Pour David Dubosc, l’accompagnement des jeunes est d’autant plus important aujourd’hui que, selon lui, « le sport a changé ». Il constate que le basket actuel n’a plus rien à voir avec celui d’il y a 20 ans : « Tout est plus physique, plus athlétique. On leur demande beaucoup plus de choses. Avant un gars qui sautait super haut, on le voyait. Aujourd’hui, c’est la norme. Il y a du très haut niveau, donc il y a plus de pressions, plus de risques de blessures, etc. ».

Mattéo Portello (coach U18), Kévin Chapel (coach Espoirs) et David Dubosc encadrent les jeunes du centre de formation. (©Document transmis/RMB)
Chaque saison commence donc par une batterie de tests médicaux, dont des tests cardiaques, un accompagnement nutritionnel et de la prévention des blessures. Un autre contrôle à lieu au retour des vacances de Noël. « C’est réglementaire, mais surtout indispensable pour minimiser les risques sur le terrain », tient à ajouter David Dubosc.

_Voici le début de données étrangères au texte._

-- pv_equiv track=rewrite | github.com/ethicalhackingplayground/TProxer | TProx.py | generateTraversal
-- ===== SOURCE A (Python) =====
-- def generateTraversal(path, payload, statusTestCase):
--
-- 	# Generate the 400 test scenerios
-- 	if statusTestCase == "400":
-- 		finalPayload=""
-- 		slashes = path.split('/')
-- 		numSlashes = len(slashes)-1
-- 		for _ in range(0,numSlashes+5):
-- 			finalPayload = finalPayload + payload + "/"
--
-- 	# Generate the 404 test scenerios
-- 	else:
-- 		finalPayload=""
-- 		slashes = path.split('/')
-- 		numSlashes = len(slashes)-1
-- 		for _ in range(1,numSlashes):
-- 			finalPayload = finalPayload + payload + "/"
--
-- 	# Additional path checks for the final traversal payload
-- 	if (path.endswith("/")):
-- 		return path + finalPayload
-- 	else:
-- 		return path + "/" + finalPayload
-- ===== SOURCE B (Python) =====
-- def generateTraversal(path, payload, statusTestCase):
--     # Build the repeated traversal payload by binary doubling
--     # (exponentiation-by-squaring on strings) instead of one-copy-at-a-time
--     # accumulation; the loop simply never runs when the count is <= 0.
--     depth = len(path.split('/')) - 1
--     n = depth + 5 if statusTestCase == "400" else depth - 1
--     piece = payload + "/"
--     finalPayload = ""
--     while n > 0:
--         if n & 1:
--             finalPayload += piece
--         piece += piece
--         n >>= 1
--     sep = "" if path.endswith("/") else "/"
--     return path + sep + finalPayload
-- ===== Notes on version B (the rewrite author's own statement) =====
-- stated objective: alternative
-- what changed: Replaces A's two per-branch one-copy-at-a-time accumulation loops with a single arithmetic count and a binary-doubling (exponentiation-by-squaring) while-loop that builds the repeated payload in O(log n) concatenations.
import Mathlib
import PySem

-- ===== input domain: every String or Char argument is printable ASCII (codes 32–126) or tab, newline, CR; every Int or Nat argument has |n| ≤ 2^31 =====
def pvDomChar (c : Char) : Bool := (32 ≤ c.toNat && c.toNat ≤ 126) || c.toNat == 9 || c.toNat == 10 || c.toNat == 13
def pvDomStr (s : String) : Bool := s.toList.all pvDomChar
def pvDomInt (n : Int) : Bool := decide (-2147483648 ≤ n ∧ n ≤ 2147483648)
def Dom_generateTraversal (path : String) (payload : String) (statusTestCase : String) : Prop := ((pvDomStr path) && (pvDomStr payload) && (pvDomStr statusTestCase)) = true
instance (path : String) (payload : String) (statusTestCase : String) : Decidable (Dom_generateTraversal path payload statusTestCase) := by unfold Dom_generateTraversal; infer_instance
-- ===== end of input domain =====

-- B replaces A's one-copy-at-a-time accumulation loops with one arithmetic count
-- and a binary-doubling repetition loop; objective: alternative algorithm.


-- ===== PORT A =====
def generateTraversal (path : String) (payload : String) (statusTestCase : String) : String :=
  let finalPayload : List Char :=
    if statusTestCase == "400" then
      let slashes := PySem.Chars.splitOn path.toList "/".toList
      let numSlashes : Int := (slashes.length : Int) - 1
      (PySem.List.pyRange 0 (numSlashes + 5) 1).foldl
        (fun acc _ => acc ++ (payload.toList ++ ['/'])) []
    else
      let slashes := PySem.Chars.splitOn path.toList "/".toList
      let numSlashes : Int := (slashes.length : Int) - 1
      (PySem.List.pyRange 1 numSlashes 1).foldl
        (fun acc _ => acc ++ (payload.toList ++ ['/'])) []
  if PySem.Str.endswith path "/" then String.ofList (path.toList ++ finalPayload)
  else String.ofList (path.toList ++ '/' :: finalPayload)

-- ===== PORT B =====
-- 'while n > 0: if n & 1: out += piece; piece += piece; n >>= 1' — the loop runs
-- only for n > 0, so iterating on n.toNat (0 for n ≤ 0) is exact; '>> 1' on a
-- positive int is '/ 2' and 'n & 1' is 'n % 2'.
def pvBinRepeat (piece out : List Char) (n : Nat) : List Char :=
  if h : n = 0 then out
  else pvBinRepeat (piece ++ piece) (if n % 2 = 1 then out ++ piece else out) (n / 2)
  decreasing_by exact Nat.div_lt_self (Nat.pos_of_ne_zero h) (by omega)

def generateTraversal_alt (path : String) (payload : String) (statusTestCase : String) : String :=
  let depth : Int := ((PySem.Chars.splitOn path.toList "/".toList).length : Int) - 1
  let n : Int := if statusTestCase == "400" then depth + 5 else depth - 1
  let finalPayload : List Char := pvBinRepeat (payload.toList ++ ['/']) [] n.toNat
  let sep : List Char := if PySem.Str.endswith path "/" then [] else ['/']
  String.ofList (path.toList ++ sep ++ finalPayload)

-- ===== PRECONDITION & SPEC =====
def Spec_generateTraversal (path : String) (payload : String) (statusTestCase : String) (out : String) : Prop := out = generateTraversal_alt path payload statusTestCase
instance (path : String) (payload : String) (statusTestCase : String) (out : String) : Decidable (Spec_generateTraversal path payload statusTestCase out) := by unfold Spec_generateTraversal; infer_instance

-- ===== CLAIM (what is proved, stated in full; the proofs are below) =====
def Claim_equal_generateTraversal : Prop := ∀ (path : String) (payload : String) (statusTestCase : String), Dom_generateTraversal path payload statusTestCase → Spec_generateTraversal path payload statusTestCase (generateTraversal path payload statusTestCase)

-- ===== LEMMAS AND PROOFS =====

-- A's accumulation loop over range(a, a+n) appends n copies of the chunk c.
lemma foldl_range_append_replicate {α : Type} (c : List α) (n : Nat) :
    ∀ (a : Int) (init : List α),
      (PySem.List.pyRange a (a + (n : Int)) 1).foldl (fun acc _ => acc ++ c) init
        = init ++ (List.replicate n c).flatten := by
  induction n with
  | zero =>
    intro a init
    rw [PySem.List.pyRange_one_eq_nil (by simp)]
    simp
  | succ n ih =>
    intro a init
    rw [show a + ((n + 1 : Nat) : Int) = (a + 1) + (n : Int) by push_cast; ring]
    rw [PySem.List.pyRange_one_cons (by omega)]
    simp only [List.foldl_cons]
    rw [ih (a + 1) (init ++ c)]
    simp [List.replicate_succ, List.append_assoc]

-- The loop over range(a, b) appends (b - a).toNat copies (none for b ≤ a).
lemma foldl_range_append_flatten {α : Type} (c : List α) (a b : Int) :
    (PySem.List.pyRange a b 1).foldl (fun acc _ => acc ++ c) []
      = (List.replicate (b - a).toNat c).flatten := by
  by_cases h : a ≤ b
  · have hb : b = a + (((b - a).toNat : Nat) : Int) := by omega
    conv_lhs => rw [hb]
    rw [foldl_range_append_replicate c (b - a).toNat a []]
    simp
  · rw [PySem.List.pyRange_one_eq_nil (by omega)]
    have : (b - a).toNat = 0 := by omega
    simp [this]

-- Doubling the chunk halves the copy count.
lemma flatten_replicate_double {α : Type} (c : List α) (m : Nat) :
    (List.replicate m (c ++ c)).flatten = (List.replicate (2 * m) c).flatten := by
  induction m with
  | zero => simp
  | succ m ih =>
    rw [show 2 * (m + 1) = (2 * m) + 1 + 1 by ring]
    simp [List.replicate_succ, ih, List.append_assoc]

-- B's binary-doubling loop builds exactly n copies of the chunk.
lemma pvBinRepeat_eq_flatten_replicate (piece out : List Char) (n : Nat) :
    pvBinRepeat piece out n = out ++ (List.replicate n piece).flatten := by
  induction n using Nat.strong_induction_on generalizing piece out with
  | _ n ih =>
    rw [pvBinRepeat]
    by_cases h : n = 0
    · simp [h]
    · simp only [h, dite_false]
      rw [ih (n / 2) (Nat.div_lt_self (Nat.pos_of_ne_zero h) (by omega))]
      rw [flatten_replicate_double]
      have hn : n = n % 2 + 2 * (n / 2) := by omega
      conv_rhs => rw [hn]
      rw [List.replicate_add, List.flatten_append]
      rcases Nat.mod_two_eq_zero_or_one n with h2 | h2 <;>
        simp [h2, List.append_assoc]

-- ===== VERDICT (by name: the statement is the Claim_ definition above) =====
theorem generateTraversal_spec : Claim_equal_generateTraversal := by
  intro path payload statusTestCase _
  unfold Spec_generateTraversal generateTraversal generateTraversal_alt
  by_cases h : statusTestCase == "400" <;>
  by_cases he : PySem.Chars.endswith path.toList ['/'] <;>
  simp [h, he, pvBinRepeat_eq_flatten_replicate, foldl_range_append_flatten,
        List.append_assoc]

Heureusement pour le club, les infrastructures au sein du Kindarena sont à la hauteur. « C’est idéal ici, on a même une salle de musculation considérée comme l’une des plus belles de France », se réjouit le responsable.
Former des joueurs et des hommes
Le projet dépasse l’aspect technique. « Peu deviendront vraiment pros, si on en sort deux tous les trois ans c’est déjà bien », rappelle David Dubosc. L’enjeu est ailleurs. Le centre cherche à construire des individus autonomes.
Le but c’est qu’ils évoluent sur le terrain, mais aussi autant qu’homme.
David Dubosc
Responsable du centre de formation du RMB
« On prend le relais des parents quand ils arrivent à 14-15 ans, explique Mattéo. On leur apprend à gérer leurs émotions, les frustrations. On est des entraîneurs, mais aussi des éducateurs ».
Loris, sait justement que l’aspect moral est fondamental dans son parcours. « Mon objectif c’est devenir Pro B voire Pro A, n’importe où. Je dois prendre sur moi-même et rester sérieux », explique-t-il.
Le centre de formation fonctionne sur un budget compris entre 150 000 et 180 000 euros par an, soutenu par la Région et le club. Une petite part sur les 3,5 millions d’euros de budget du RMB, mais un investissement nécessaire pour voir évoluer ces jeunes.